Task description: In the data below, one line contains "have hqk : q.1 ≠ k := by" and a later one contains "simp [pvLk, Ne.symm hqk]". Print both, with every line between them, exactly and alone.

Data to use:
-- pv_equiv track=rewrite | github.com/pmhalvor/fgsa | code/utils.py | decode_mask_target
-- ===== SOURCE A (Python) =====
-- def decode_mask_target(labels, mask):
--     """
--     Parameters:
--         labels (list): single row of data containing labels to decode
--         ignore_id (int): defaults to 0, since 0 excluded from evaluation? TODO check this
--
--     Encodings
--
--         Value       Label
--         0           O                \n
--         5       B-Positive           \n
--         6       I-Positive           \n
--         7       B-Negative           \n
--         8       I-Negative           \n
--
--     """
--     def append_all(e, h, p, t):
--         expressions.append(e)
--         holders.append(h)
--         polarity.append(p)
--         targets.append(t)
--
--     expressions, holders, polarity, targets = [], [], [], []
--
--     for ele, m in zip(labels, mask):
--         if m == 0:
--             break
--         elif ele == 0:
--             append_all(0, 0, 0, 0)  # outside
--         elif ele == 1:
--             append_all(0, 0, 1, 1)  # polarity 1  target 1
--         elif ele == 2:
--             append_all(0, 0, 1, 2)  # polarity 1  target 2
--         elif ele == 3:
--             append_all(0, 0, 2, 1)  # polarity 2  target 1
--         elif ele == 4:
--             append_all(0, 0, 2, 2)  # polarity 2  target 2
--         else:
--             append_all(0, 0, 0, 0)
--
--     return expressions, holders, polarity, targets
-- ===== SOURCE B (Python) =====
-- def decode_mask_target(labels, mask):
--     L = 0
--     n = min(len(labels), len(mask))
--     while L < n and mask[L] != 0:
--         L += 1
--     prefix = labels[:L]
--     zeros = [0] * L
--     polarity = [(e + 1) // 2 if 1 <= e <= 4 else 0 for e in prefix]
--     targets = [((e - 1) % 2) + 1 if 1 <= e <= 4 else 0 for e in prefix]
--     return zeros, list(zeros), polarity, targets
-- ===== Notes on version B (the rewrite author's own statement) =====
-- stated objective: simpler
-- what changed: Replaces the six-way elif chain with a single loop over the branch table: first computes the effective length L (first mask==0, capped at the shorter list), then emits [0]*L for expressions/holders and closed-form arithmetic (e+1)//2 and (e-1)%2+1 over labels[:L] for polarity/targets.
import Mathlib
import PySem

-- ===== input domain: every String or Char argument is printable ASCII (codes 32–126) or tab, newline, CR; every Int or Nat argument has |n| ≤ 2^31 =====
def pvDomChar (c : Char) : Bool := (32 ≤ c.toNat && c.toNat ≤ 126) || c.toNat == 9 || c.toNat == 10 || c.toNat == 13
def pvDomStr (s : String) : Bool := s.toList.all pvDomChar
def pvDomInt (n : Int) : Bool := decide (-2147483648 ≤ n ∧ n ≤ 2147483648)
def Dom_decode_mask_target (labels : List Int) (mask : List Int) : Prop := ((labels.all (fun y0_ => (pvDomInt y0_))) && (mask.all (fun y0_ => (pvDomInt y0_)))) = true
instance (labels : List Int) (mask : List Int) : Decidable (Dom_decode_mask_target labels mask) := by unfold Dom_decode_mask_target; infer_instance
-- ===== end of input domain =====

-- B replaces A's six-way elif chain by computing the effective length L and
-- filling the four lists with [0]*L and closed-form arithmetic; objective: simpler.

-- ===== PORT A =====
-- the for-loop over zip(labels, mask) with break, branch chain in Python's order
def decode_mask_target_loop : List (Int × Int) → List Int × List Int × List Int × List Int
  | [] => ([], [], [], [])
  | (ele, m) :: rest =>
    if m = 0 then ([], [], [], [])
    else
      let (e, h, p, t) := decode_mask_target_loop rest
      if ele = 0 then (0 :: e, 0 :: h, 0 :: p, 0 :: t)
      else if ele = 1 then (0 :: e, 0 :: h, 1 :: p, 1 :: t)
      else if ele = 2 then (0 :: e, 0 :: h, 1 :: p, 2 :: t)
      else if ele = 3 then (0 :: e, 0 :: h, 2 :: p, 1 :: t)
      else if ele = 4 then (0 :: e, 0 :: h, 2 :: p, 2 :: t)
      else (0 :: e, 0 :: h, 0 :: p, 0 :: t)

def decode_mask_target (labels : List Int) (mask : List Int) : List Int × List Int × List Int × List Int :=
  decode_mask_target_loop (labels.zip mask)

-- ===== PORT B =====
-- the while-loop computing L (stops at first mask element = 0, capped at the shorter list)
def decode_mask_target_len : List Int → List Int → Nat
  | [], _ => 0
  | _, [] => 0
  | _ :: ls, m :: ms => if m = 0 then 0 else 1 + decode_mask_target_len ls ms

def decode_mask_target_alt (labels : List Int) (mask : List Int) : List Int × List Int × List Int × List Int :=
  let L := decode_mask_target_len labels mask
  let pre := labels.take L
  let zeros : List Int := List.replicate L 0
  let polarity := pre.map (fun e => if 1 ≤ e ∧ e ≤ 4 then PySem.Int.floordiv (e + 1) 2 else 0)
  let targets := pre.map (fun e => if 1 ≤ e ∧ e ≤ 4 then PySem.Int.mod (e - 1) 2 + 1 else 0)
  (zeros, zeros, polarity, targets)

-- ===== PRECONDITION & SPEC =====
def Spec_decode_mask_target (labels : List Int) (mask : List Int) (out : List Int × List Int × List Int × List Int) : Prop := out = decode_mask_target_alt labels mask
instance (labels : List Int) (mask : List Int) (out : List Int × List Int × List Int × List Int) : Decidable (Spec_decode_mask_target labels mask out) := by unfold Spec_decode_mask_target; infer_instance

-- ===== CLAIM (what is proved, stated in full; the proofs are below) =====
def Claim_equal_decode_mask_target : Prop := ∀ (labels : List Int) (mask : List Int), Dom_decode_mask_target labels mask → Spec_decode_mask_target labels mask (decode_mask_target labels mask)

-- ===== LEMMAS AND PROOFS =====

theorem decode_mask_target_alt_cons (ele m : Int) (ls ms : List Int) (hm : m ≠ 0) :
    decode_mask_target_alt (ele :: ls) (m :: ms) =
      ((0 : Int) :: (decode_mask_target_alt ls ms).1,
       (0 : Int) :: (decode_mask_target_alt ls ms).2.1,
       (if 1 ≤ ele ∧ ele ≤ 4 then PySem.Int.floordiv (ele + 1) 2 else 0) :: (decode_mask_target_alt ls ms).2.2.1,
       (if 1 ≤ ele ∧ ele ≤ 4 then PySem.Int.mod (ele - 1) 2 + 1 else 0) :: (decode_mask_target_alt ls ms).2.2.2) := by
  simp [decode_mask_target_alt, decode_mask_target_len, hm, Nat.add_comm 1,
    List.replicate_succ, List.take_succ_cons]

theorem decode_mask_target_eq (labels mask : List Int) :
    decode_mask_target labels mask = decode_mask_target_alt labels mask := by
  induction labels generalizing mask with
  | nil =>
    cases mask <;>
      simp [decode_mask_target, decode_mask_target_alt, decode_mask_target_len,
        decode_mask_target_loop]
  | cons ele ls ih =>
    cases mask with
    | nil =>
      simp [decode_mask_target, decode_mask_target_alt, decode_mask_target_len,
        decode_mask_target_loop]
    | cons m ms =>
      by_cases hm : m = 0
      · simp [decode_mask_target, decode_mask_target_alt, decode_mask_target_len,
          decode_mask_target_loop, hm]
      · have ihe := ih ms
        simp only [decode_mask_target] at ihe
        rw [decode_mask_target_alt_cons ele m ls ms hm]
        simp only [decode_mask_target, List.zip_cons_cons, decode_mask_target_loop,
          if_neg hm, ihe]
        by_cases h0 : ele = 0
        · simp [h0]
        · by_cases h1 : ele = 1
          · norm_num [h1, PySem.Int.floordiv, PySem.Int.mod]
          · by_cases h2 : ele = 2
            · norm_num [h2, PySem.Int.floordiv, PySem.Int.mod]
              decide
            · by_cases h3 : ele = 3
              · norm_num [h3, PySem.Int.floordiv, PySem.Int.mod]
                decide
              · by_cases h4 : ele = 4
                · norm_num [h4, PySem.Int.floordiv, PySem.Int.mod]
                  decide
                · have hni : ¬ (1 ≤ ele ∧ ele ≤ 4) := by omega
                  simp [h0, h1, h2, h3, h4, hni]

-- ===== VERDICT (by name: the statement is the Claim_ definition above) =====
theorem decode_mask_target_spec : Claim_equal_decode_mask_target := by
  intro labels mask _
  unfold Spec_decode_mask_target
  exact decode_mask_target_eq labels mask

--

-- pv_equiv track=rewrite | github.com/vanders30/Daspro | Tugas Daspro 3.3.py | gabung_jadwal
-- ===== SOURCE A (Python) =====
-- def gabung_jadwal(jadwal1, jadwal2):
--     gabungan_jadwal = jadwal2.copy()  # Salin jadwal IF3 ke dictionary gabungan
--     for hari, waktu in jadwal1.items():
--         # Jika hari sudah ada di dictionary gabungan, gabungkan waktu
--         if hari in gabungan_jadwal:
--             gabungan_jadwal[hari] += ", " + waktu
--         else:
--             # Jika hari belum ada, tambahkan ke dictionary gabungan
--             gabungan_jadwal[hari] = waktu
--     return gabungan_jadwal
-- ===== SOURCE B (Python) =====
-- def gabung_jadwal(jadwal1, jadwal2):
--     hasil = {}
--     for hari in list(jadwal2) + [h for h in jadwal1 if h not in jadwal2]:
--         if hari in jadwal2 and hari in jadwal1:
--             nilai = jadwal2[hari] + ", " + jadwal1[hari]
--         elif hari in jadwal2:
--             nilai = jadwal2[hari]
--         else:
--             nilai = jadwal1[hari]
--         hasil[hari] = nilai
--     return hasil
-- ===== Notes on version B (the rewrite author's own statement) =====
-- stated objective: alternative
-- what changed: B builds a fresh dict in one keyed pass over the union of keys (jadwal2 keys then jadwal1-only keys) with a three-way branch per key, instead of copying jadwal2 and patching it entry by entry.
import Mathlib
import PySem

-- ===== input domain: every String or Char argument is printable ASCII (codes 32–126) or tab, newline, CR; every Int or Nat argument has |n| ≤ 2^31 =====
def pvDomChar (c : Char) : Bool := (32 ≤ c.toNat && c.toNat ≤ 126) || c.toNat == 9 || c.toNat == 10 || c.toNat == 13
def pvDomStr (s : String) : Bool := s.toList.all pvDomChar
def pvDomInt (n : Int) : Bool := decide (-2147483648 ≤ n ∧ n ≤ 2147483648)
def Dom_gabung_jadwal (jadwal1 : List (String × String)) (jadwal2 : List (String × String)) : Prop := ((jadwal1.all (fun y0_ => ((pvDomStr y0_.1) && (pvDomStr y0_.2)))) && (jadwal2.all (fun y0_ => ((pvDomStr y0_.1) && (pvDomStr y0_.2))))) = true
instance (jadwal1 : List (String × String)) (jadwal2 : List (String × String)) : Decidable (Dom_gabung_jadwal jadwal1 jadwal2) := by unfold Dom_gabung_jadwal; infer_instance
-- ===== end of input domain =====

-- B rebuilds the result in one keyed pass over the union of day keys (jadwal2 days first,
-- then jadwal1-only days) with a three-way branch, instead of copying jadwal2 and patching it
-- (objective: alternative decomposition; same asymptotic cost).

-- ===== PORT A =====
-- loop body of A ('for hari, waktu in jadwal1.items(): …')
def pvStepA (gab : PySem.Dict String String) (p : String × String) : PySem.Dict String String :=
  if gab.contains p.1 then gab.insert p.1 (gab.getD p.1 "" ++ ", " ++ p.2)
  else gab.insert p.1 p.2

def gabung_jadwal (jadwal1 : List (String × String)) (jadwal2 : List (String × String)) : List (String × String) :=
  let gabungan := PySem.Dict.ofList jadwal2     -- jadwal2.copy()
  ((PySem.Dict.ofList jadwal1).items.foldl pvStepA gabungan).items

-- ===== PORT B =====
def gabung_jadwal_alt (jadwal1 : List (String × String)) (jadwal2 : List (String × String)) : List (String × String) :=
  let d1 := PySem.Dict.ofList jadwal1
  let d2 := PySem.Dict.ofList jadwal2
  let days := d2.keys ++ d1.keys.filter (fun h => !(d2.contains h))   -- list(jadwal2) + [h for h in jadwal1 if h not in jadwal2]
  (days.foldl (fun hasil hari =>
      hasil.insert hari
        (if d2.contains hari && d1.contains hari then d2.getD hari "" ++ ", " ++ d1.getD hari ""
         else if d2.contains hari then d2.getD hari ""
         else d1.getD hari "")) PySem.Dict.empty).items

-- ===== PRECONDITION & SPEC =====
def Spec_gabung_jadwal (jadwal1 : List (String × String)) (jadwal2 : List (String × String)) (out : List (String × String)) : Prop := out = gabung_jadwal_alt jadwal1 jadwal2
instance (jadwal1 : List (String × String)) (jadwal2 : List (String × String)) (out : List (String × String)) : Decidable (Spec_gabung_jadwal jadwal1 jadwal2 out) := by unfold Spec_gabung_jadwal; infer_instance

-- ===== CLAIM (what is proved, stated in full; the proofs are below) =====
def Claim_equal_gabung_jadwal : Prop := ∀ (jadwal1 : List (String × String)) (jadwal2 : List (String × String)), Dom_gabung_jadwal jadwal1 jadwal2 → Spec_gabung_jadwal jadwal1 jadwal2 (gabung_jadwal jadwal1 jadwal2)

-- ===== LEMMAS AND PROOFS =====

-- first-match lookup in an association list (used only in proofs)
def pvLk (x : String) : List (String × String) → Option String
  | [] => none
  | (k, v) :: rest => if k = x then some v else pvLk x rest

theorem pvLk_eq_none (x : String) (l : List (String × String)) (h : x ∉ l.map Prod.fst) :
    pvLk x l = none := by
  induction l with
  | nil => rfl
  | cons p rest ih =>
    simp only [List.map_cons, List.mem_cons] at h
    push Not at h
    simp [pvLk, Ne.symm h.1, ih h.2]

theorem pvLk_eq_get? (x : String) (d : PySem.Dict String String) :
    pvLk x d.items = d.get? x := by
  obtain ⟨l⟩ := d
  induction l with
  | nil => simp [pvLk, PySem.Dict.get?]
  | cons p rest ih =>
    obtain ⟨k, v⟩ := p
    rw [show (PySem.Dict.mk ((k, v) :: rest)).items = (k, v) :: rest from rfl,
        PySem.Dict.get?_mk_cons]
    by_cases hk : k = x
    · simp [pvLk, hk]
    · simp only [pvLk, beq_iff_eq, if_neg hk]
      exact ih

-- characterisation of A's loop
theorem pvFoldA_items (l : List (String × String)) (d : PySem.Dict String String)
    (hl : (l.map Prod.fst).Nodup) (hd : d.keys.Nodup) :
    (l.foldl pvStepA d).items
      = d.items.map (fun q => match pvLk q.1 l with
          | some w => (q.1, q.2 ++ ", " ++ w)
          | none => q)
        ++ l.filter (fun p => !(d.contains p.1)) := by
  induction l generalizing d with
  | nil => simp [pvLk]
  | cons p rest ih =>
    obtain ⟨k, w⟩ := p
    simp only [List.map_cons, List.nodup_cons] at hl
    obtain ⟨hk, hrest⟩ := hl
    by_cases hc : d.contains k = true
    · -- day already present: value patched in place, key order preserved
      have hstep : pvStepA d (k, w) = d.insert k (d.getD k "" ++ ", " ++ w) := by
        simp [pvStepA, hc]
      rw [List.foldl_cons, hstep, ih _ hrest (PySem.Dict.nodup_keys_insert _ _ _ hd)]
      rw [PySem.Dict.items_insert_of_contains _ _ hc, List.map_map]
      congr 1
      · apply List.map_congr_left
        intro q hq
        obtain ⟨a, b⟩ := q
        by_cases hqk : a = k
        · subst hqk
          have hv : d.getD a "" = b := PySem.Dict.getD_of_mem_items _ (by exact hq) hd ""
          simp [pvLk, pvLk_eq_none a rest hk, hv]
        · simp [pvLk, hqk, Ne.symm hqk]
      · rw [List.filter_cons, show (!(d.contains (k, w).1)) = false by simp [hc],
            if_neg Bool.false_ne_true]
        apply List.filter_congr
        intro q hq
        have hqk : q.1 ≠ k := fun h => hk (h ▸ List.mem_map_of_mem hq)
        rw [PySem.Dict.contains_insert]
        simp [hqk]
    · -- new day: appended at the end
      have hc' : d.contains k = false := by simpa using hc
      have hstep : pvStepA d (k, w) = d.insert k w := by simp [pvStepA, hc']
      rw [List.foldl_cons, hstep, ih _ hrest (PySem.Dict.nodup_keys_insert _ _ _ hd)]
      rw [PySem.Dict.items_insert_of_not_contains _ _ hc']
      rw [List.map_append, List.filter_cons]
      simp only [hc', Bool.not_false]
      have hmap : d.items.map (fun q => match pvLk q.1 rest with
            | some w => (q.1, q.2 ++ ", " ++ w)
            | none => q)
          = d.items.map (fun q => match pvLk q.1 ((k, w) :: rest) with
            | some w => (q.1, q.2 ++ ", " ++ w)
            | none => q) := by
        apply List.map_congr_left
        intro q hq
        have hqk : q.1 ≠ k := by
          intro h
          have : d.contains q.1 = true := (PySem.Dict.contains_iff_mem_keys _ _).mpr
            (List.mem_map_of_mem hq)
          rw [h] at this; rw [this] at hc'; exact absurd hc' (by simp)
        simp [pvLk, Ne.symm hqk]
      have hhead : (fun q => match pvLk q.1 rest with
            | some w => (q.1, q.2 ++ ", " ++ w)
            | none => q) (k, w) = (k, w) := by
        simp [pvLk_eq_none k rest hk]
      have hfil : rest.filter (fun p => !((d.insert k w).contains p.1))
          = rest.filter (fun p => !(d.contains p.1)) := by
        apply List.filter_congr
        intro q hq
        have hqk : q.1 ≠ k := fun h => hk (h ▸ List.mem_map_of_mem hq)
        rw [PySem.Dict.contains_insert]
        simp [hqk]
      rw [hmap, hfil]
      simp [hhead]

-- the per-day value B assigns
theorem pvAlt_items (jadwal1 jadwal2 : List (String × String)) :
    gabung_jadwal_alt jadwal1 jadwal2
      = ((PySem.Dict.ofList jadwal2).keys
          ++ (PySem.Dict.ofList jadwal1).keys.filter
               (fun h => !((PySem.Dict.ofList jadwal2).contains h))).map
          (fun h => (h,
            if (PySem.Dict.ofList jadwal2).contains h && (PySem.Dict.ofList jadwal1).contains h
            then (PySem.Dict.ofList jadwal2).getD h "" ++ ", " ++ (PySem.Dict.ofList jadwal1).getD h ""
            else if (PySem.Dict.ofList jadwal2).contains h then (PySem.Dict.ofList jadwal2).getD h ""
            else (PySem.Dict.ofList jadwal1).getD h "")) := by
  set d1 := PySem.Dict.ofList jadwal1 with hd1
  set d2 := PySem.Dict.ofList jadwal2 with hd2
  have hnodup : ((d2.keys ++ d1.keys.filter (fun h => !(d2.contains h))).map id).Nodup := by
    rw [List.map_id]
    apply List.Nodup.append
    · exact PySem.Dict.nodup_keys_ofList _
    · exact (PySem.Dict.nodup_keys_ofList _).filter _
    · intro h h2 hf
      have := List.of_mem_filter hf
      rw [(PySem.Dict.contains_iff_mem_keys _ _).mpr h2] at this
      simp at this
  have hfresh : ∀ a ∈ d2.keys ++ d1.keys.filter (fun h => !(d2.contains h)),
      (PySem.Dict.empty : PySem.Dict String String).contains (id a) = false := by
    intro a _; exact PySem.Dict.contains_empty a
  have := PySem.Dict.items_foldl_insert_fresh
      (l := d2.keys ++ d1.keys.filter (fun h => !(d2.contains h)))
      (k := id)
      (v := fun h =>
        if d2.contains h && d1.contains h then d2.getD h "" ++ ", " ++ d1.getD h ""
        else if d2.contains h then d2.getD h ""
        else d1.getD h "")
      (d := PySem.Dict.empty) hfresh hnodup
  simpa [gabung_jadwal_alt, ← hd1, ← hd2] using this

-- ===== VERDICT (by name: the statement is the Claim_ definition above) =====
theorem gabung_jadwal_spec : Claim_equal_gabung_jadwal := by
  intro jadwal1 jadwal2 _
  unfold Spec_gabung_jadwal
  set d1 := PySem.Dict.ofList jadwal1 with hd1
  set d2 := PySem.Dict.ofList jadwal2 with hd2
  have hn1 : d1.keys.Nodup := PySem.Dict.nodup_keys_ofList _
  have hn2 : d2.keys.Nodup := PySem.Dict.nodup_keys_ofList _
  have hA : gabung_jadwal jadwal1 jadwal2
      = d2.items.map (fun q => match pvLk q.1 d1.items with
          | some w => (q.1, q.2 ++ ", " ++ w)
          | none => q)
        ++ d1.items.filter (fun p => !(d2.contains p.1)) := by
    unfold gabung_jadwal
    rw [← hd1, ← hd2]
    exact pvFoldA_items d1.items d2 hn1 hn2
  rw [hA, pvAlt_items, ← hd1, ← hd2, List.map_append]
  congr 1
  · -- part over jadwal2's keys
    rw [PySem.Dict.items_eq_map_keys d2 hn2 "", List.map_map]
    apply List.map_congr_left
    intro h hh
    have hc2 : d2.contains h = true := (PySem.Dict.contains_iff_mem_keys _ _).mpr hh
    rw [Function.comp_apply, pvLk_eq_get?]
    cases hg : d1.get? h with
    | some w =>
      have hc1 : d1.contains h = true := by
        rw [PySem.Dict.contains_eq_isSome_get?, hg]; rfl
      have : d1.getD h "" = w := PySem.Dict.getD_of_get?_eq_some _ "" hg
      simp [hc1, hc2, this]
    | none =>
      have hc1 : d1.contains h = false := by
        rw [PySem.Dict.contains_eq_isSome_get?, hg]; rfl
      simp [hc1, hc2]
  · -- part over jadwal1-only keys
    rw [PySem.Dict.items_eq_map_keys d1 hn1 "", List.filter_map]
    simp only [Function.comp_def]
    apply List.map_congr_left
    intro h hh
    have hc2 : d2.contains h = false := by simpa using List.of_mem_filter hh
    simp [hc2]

...

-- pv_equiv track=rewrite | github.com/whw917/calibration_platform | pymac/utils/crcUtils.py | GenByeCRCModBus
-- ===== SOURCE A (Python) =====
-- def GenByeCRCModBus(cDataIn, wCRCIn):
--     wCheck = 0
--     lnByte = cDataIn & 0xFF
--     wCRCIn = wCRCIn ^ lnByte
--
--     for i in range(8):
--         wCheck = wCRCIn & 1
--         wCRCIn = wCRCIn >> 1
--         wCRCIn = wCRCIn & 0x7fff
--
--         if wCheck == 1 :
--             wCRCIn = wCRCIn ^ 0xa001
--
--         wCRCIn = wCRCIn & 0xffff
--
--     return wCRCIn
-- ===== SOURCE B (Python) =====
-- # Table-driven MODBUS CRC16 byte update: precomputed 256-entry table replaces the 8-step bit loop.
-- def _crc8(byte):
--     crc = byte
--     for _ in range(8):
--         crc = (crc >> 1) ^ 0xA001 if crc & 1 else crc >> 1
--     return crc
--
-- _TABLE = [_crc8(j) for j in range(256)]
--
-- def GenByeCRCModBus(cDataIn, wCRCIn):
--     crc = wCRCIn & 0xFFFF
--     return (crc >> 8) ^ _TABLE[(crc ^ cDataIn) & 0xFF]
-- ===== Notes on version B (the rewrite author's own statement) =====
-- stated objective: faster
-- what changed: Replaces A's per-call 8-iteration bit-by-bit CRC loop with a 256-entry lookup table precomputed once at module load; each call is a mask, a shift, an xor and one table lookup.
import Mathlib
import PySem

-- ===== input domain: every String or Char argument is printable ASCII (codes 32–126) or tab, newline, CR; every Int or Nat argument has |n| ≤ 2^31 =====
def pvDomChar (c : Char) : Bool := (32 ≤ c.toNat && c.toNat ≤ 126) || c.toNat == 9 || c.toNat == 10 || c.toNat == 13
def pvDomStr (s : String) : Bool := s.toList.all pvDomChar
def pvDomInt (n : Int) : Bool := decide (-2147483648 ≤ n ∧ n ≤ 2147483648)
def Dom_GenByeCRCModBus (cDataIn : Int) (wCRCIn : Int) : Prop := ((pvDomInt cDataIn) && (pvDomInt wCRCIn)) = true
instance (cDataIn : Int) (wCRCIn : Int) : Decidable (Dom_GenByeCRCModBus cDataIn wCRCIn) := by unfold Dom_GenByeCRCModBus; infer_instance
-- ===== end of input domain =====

Task solution:
        have hqk : q.1 ≠ k := by
          intro h
          have : d.contains q.1 = true := (PySem.Dict.contains_iff_mem_keys _ _).mpr
            (List.mem_map_of_mem hq)
          rw [h] at this; rw [this] at hc'; exact absurd hc' (by simp)
        simp [pvLk, Ne.symm hqk]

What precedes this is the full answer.